Toute loi a un sens et est motivée par une raison particulière. Dans le cas de la loi qui interdit aux gens de détenir des animaux sauvages, il n’est pas difficile d’en comprendre le sens : cette loi est une arme qui permet de lutter contre le trafic des animaux sauvages. En effet, il est des individus qui importent clandestinement, à prix d’or parfois, des animaux sauvages, pour leur propre plaisir et sans se soucier des conséquences de leur geste, tant au niveau de l’environnement naturel où sont prélevés les animaux qu’au plan de la sécurité publique, quand il s’agit d’espèces sauvages, plus ou moins dangereuses, transplantées dans un lieu qui n’a rien à voir avec leur habitat d’origine. Dans le cas général, la loi a pour but de protéger la faune et de prévenir toute situation mettant en péril la sécurité publique, dans le cas notamment de la détention illicite de fauves.  

Pour autant, la loi ne s’applique pas à toutes les situations particulières, comme par exemple celle de monsieur Yvan Blaise. Et respecter la loi au pied de la lettre, dans le cas précis, c’est ne rien entendre à l’esprit de la loi. La loi pour la loi n’a pas de sens. Et dans l’affaire qui oppose le maître de Bamby aux autorités  du Tarn-et-Garonne, on ne voit pas en quoi le fait que le vieil homme garde son sanglier met en péril la sécurité publique. On ne voit pas non plus pour quelle raison on devrait infliger une amende du vieil homme : pour trouble à l’ordre public ? Pour non-conformité avec une loi générale, qui n’a pas de sens dans le cas  précis ? Un peu de bon sens, messieurs les intégristes de la loi, reprenez vos esprits. Les lois n’ont d’autre sens que de faire en sorte que les gens vivent ensemble, en bonne intelligence. Les lois sont toutes relatives, elles sont fonction des mœurs, des us et coutumes, en d’autres termes, de la mentalité des peuples au sein desquels elles ont leur raison d’être. Quand une loi pointe son canon de fusil contre un citoyen, alors que ce dernier n’a rien fait de répréhensible en soi, quand une loi devient ainsi menaçante en dépit du bon sens, c’est alors qu’elle devient hors la loi, et que, en la circonstance, il convient de baisser le canon pour ne pas blesser la chair de la République et ne pas tuer l’esprit des lois. Il est significatif de noter à quel point une société, à force de se barder de lois, peut devenir barbare. Une dictature est un régime où la loi règne en maître absolu et de manière implacable : la lettre de la loi a alors tué l’esprit. Une démocratie est un régime où la loi doit pouvoir être en permanence ajustée pour accompagner les évolutions de la société au lieu de se figer et d’entraver le mouvement naturel de la vie.

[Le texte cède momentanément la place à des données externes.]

-- pv_equiv track=rewrite | github.com/marcarvar/riws-vademecum | flask/interfaz.py | checked_alertas
-- ===== SOURCE A (Python) =====
-- def checked_alertas(inputs):
-- 	checks = ['', '', '', '']
-- 	for alerta in inputs['alertas_comp']:
-- 		if alerta == 'Lactancia':
-- 			checks[0] = 'checked'
-- 		elif alerta == 'Embarazo':
-- 			checks[1] = 'checked'
-- 		elif alerta == 'Fotosensibilidad':
-- 			checks[2] = 'checked'
-- 		elif alerta == 'Conducción de vehículos/maquinaria':
-- 			checks[3] = 'checked'
-- 	inputs['alertas_comp'] = checks
-- 	return inputs
-- ===== SOURCE B (Python) =====
-- def checked_alertas(inputs):
-- 	keys = ['Lactancia', 'Embarazo', 'Fotosensibilidad', 'Conducción de vehículos/maquinaria']
-- 	present = set(inputs['alertas_comp'])
-- 	inputs['alertas_comp'] = ['checked' if k in present else '' for k in keys]
-- 	return inputs
-- ===== Notes on version B (the rewrite author's own statement) =====
-- stated objective: simpler
-- what changed: Instead of scanning the alert list and dispatching through a four-way if/elif chain that mutates a checks array, B iterates over the fixed key list and builds the checks list by a membership test against a set of the present alerts.
-- outside the precondition, e.g. on checked_alertas({}): A raises KeyError, B raises KeyError
import Mathlib
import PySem

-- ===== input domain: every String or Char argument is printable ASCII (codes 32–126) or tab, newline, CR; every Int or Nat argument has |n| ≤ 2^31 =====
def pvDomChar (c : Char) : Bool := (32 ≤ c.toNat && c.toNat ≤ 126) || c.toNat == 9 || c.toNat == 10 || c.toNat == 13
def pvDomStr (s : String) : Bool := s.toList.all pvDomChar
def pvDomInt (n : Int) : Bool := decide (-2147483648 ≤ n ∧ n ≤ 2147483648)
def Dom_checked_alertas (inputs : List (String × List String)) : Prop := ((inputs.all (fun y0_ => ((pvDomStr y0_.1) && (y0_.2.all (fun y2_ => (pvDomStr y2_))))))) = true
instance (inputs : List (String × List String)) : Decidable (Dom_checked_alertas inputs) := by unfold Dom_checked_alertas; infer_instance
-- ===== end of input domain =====

-- B replaces A's scan of the alerts with an if/elif chain by a comprehension over the
-- fixed four-key list using a membership test; same result, plainer shape.

-- ===== PORT A =====
-- one step of A's for-loop over inputs['alertas_comp'], mutating checks in place
def caStep (checks : List String) (alerta : String) : List String :=
  if alerta == "Lactancia" then checks.set 0 "checked"
  else if alerta == "Embarazo" then checks.set 1 "checked"
  else if alerta == "Fotosensibilidad" then checks.set 2 "checked"
  else if alerta == "Conducción de vehículos/maquinaria" then checks.set 3 "checked"
  else checks

def checked_alertas (inputs : List (String × List String)) : List (String × List String) :=
  match (PySem.Dict.mk inputs).get? "alertas_comp" with
  | none => []  -- unreachable under Pre_: Python raises KeyError here
  | some alertas =>
      let checks := alertas.foldl caStep ["", "", "", ""]
      ((PySem.Dict.mk inputs).insert "alertas_comp" checks).items

-- ===== PORT B =====
def caKeys : List String :=
  ["Lactancia", "Embarazo", "Fotosensibilidad", "Conducción de vehículos/maquinaria"]

def checked_alertas_alt (inputs : List (String × List String)) : List (String × List String) :=
  match (PySem.Dict.mk inputs).get? "alertas_comp" with
  | none => []  -- unreachable under Pre_: Python raises KeyError here
  | some alertas =>
      let present : PySem.Set String := PySem.Set.ofList alertas
      let checks := caKeys.map (fun k => if PySem.Set.contains present k then "checked" else "")
      ((PySem.Dict.mk inputs).insert "alertas_comp" checks).items

-- ===== PRECONDITION & SPEC =====
-- Pre_ excludes only dicts lacking the key 'alertas_comp', on which A (and B) raise KeyError.
def Pre_checked_alertas (inputs : List (String × List String)) : Prop :=
  (PySem.Dict.mk inputs).contains "alertas_comp" = true
instance (inputs : List (String × List String)) : Decidable (Pre_checked_alertas inputs) := by
  unfold Pre_checked_alertas; infer_instance

def pvWitness_checked_alertas : (List (String × List String)) :=
  [("alertas_comp", ["Embarazo", "x"])]

def Spec_checked_alertas (inputs : List (String × List String)) (out : List (String × List String)) : Prop := out = checked_alertas_alt inputs
instance (inputs : List (String × List String)) (out : List (String × List String)) : Decidable (Spec_checked_alertas inputs out) := by unfold Spec_checked_alertas; infer_instance

-- ===== CLAIM (what is proved, stated in full; the proofs are below) =====
def Claim_equal_checked_alertas : Prop := ∀ (inputs : List (String × List String)), Dom_checked_alertas inputs → Pre_checked_alertas inputs → Spec_checked_alertas inputs (checked_alertas inputs)

-- ===== LEMMAS AND PROOFS =====

-- A's loop leaves, at each of the four positions, 'checked' iff the corresponding key occurs.
lemma foldl_caStep (l : List String) (a b c d : String) :
    l.foldl caStep [a, b, c, d] =
      [(if "Lactancia" ∈ l then "checked" else a),
       (if "Embarazo" ∈ l then "checked" else b),
       (if "Fotosensibilidad" ∈ l then "checked" else c),
       (if "Conducción de vehículos/maquinaria" ∈ l then "checked" else d)] := by
  induction l generalizing a b c d with
  | nil => simp
  | cons h t ih =>
    by_cases h1 : h = "Lactancia"
    · subst h1; simp [caStep, List.foldl_cons, ih, List.mem_cons]
    · by_cases h2 : h = "Embarazo"
      · subst h2; simp [caStep, List.foldl_cons, ih, List.mem_cons]
      · by_cases h3 : h = "Fotosensibilidad"
        · subst h3; simp [caStep, List.foldl_cons, ih, List.mem_cons]
        · by_cases h4 : h = "Conducción de vehículos/maquinaria"
          · subst h4; simp [caStep, List.foldl_cons, ih, List.mem_cons]
          · simp [caStep, h1, h2, h3, h4, List.foldl_cons, ih, List.mem_cons,
              fun s => (Ne.symm · : h ≠ s → s ≠ h)]

lemma checks_eq (alertas : List String) :
    alertas.foldl caStep ["", "", "", ""] =
      caKeys.map (fun k => if PySem.Set.contains (PySem.Set.ofList alertas) k then "checked" else "") := by
  rw [foldl_caStep]
  simp [caKeys, PySem.Set.contains, PySem.Set.mem_ofList]

-- ===== VERDICT (by name: the statement is the Claim_ definition above) =====
theorem checked_alertas_spec : Claim_equal_checked_alertas := by
  intro inputs _ _
  unfold Spec_checked_alertas checked_alertas checked_alertas_alt
  cases h : (PySem.Dict.mk inputs).get? "alertas_comp" with
  | none => rfl
  | some alertas => simp [checks_eq alertas]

Montesquieu pensait que la loi n’était pas un commandement à suivre mais un rapport à observer et à ajuster entre des variables. Il serait bon les autorités du Tarn-et-Garonne s’inspirent de lui s’agissant de cette affaire et que les maîtres du Parquet de Montauban se replongent dans la lecture de L’esprit des lois du même auteur.